PyPy 1.5 Released: Catching Up

amix · on April 30, 2011

I did a benchmark of Unladed Swallow 1.5 years ago and at this time PyPy looked like a very academic project. It could not really run any interesting code. At this time Unladed Swallow looked like a great project since improving cPython rather than starting from scratch seemed much easier, especially since Unladed Swallow based their JIT optimization on LLVM's JIT engine.

I also recall reading PyPy's blog, especially a blog post about their Prolog based JIT prototype and I thought "wow, this sure seems like a complicated way to implement a JIT engine, I wonder if they will ever implement something that can run real code".

Fast forward to today and Unladed Swallow is dead and PyPy has implemented a Python implementation that's compatible with Python 2.7 and beats cPython 2.6 on various benchmarks. Pretty impressive and kudos to the PyPy team.

chubot · on May 1, 2011

Exactly my thoughts -- it seemed like a crazy research project, generating an interpreter written in C, and ones for jvm and clr. And it has 3 different pluggable garbage collectors apparently.

But I'm impressed that it actually runs my code, in contrast to the other alternative Python implementations I've tried.

Look forward to seeing more of sandboxed mode, which has been a much desired feature of CPython for many years now. And stackless mode. I just hope they can get the executable size and build times to a reasonable level.

luismgz · on April 30, 2011

Many people seem to ignore that pypy is not a new project. It's been on the works for more than 8 years now.

illumen · on May 1, 2011

It's also had a lot of funding, and more full time workers than on CPython (who has zero full time coders).

etal · on May 4, 2011

Unladen Swallow isn't dead, actually -- it just merged into the main CPython code base. The first few quarters of optimizations are in Python 2.7 (it's noticeably faster than Python2.6) and the more adventurous bits are on separate branches in SVN.

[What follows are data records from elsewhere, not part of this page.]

-- pv_equiv track=rewrite | github.com/math-programmer/python | wheel_of_fortune.py | obscurePhrase
-- ===== SOURCE A (Python) =====
-- LETTERS = "ABCDEFGHIJKLMNOPQRSTUVWXYZ"
--
-- def obscurePhrase(phrase,guessed):
--     obscured_phrase = ""
--     for letter in phrase:
--         if (letter not in guessed) and (letter in LETTERS):
--             obscured_phrase += "_"
--         else:
--             obscured_phrase += letter
--     return obscured_phrase
-- ===== SOURCE B (Python) =====
-- LETTERS = "ABCDEFGHIJKLMNOPQRSTUVWXYZ"
--
-- def obscurePhrase(phrase, guessed):
--     table = {ord(c): "_" for c in LETTERS if c not in guessed}
--     return phrase.translate(table)
-- ===== Notes on version B (the rewrite author's own statement) =====
-- stated objective: faster
-- what changed: B precomputes a translation table over the 26-letter alphabet (letters not yet guessed mapped to '_') and applies str.translate in one table-driven pass, replacing A's per-character membership tests against guessed/LETTERS and quadratic string += accumulation.
import Mathlib
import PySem

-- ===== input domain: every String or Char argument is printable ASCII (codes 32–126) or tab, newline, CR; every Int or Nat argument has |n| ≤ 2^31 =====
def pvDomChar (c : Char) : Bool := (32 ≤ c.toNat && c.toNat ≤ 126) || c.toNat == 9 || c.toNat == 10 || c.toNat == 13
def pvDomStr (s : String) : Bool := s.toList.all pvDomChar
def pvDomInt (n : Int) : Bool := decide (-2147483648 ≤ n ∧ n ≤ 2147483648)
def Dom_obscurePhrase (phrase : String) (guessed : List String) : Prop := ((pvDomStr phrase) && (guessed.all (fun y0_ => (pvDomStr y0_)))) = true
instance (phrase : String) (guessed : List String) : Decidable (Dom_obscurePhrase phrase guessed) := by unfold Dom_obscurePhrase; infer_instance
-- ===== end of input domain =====

-- B builds the set of still-hidden alphabet letters once (a translation table) and maps the
-- phrase through it in one table-driven pass, instead of A's per-character membership tests.

-- LETTERS = "ABCDEFGHIJKLMNOPQRSTUVWXYZ" (as its character list)
def pvLETTERS : List Char := "ABCDEFGHIJKLMNOPQRSTUVWXYZ".toList

-- ===== PORT A =====
-- per character: if (letter not in guessed) and (letter in LETTERS): acc += "_" else acc += letter
-- ('letter in LETTERS' is a one-character substring test, which for a single character is
-- exactly character membership in pvLETTERS)
def obscurePhrase (phrase : String) (guessed : List String) : String :=
  String.ofList (phrase.toList.foldl
    (fun acc c =>
      if String.ofList [c] ∉ guessed ∧ c ∈ pvLETTERS then acc ++ ['_'] else acc ++ [c]) [])

-- ===== PORT B =====
-- table = {ord(c): "_" for c in LETTERS if c not in guessed}; return phrase.translate(table)
def obscurePhrase_alt (phrase : String) (guessed : List String) : String :=
  let table : List Char := pvLETTERS.filter (fun c => String.ofList [c] ∉ guessed)
  String.ofList (phrase.toList.map (fun c => if c ∈ table then '_' else c))

-- ===== PRECONDITION & SPEC =====
def Spec_obscurePhrase (phrase : String) (guessed : List String) (out : String) : Prop := out = obscurePhrase_alt phrase guessed
instance (phrase : String) (guessed : List String) (out : String) : Decidable (Spec_obscurePhrase phrase guessed out) := by unfold Spec_obscurePhrase; infer_instance

-- ===== CLAIM (what is proved, stated in full; the proofs are below) =====
def Claim_equal_obscurePhrase : Prop := ∀ (phrase : String) (guessed : List String), Dom_obscurePhrase phrase guessed → Spec_obscurePhrase phrase guessed (obscurePhrase phrase guessed)

-- ===== LEMMAS AND PROOFS =====

-- A's accumulator loop is the map of its per-character branch.
theorem obscure_foldl_eq_map (guessed : List String) :
    ∀ (l acc : List Char),
      l.foldl (fun acc c =>
        if String.ofList [c] ∉ guessed ∧ c ∈ pvLETTERS then acc ++ ['_'] else acc ++ [c]) acc
      = acc ++ l.map (fun c => if String.ofList [c] ∉ guessed ∧ c ∈ pvLETTERS then '_' else c) := by
  intro l
  induction l with
  | nil => intro acc; simp
  | cons c t ih =>
      intro acc
      simp only [List.foldl_cons, List.map_cons, ih]
      by_cases h : String.ofList [c] ∉ guessed ∧ c ∈ pvLETTERS <;> simp [h]

-- membership in B's table is A's branch condition (conjuncts swapped)
theorem mem_table_iff (guessed : List String) (c : Char) :
    (c ∈ pvLETTERS.filter (fun c => String.ofList [c] ∉ guessed))
      ↔ (String.ofList [c] ∉ guessed ∧ c ∈ pvLETTERS) := by
  simp [List.mem_filter, and_comm]

-- ===== VERDICT (by name: the statement is the Claim_ definition above) =====
theorem obscurePhrase_spec : Claim_equal_obscurePhrase := by
  intro phrase guessed _
  unfold Spec_obscurePhrase obscurePhrase obscurePhrase_alt
  rw [obscure_foldl_eq_map]
  simp only [List.nil_append]
  congr 1
  apply List.map_congr_left
  intro c _
  by_cases h : String.ofList [c] ∉ guessed ∧ c ∈ pvLETTERS
  · rw [if_pos h, if_pos ((mem_table_iff guessed c).mpr h)]
  · rw [if_neg h, if_neg (fun hc => h ((mem_table_iff guessed c).mp hc))]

andrewcooke · on May 1, 2011

somewhere on the net are comments i made about european idealists v american pragmatists (the whole "worse is better" thing).

i have never been so glad to be proved completely wrong :o)

sciurus · on April 30, 2011

I'm impressed that they support the features of CPython 2.7 already. PyPy seems to be developing much faster than other alternate python implementations.

kingkilr · on April 30, 2011

IronPython actually beat us to 2.7, however I will note that it was pretty fast. We went from 2.5 to 2.7 support in under 12 months.

kbd · on April 30, 2011

I will love it if in a couple of years the mainstream implementation of Python is PyPy. People are going to be upgrading their Python installations anyway when they move to Python 3. If y'all can get Python 3 support in, maybe people will switch to PyPy at the same time.

I just wish Google would throw some support your way.

sho_hn · on April 30, 2011

Indeed, what are your current plans for Python 3.x?

kingkilr · on April 30, 2011

Future cloudy, ask again later :) Because of the way our JIT is written it would be entirely possible for us to branch for py3k and put JIT improvements on both with relatively little effort, it's likely that at least our next release will still be 2.x and just feature optimizations though.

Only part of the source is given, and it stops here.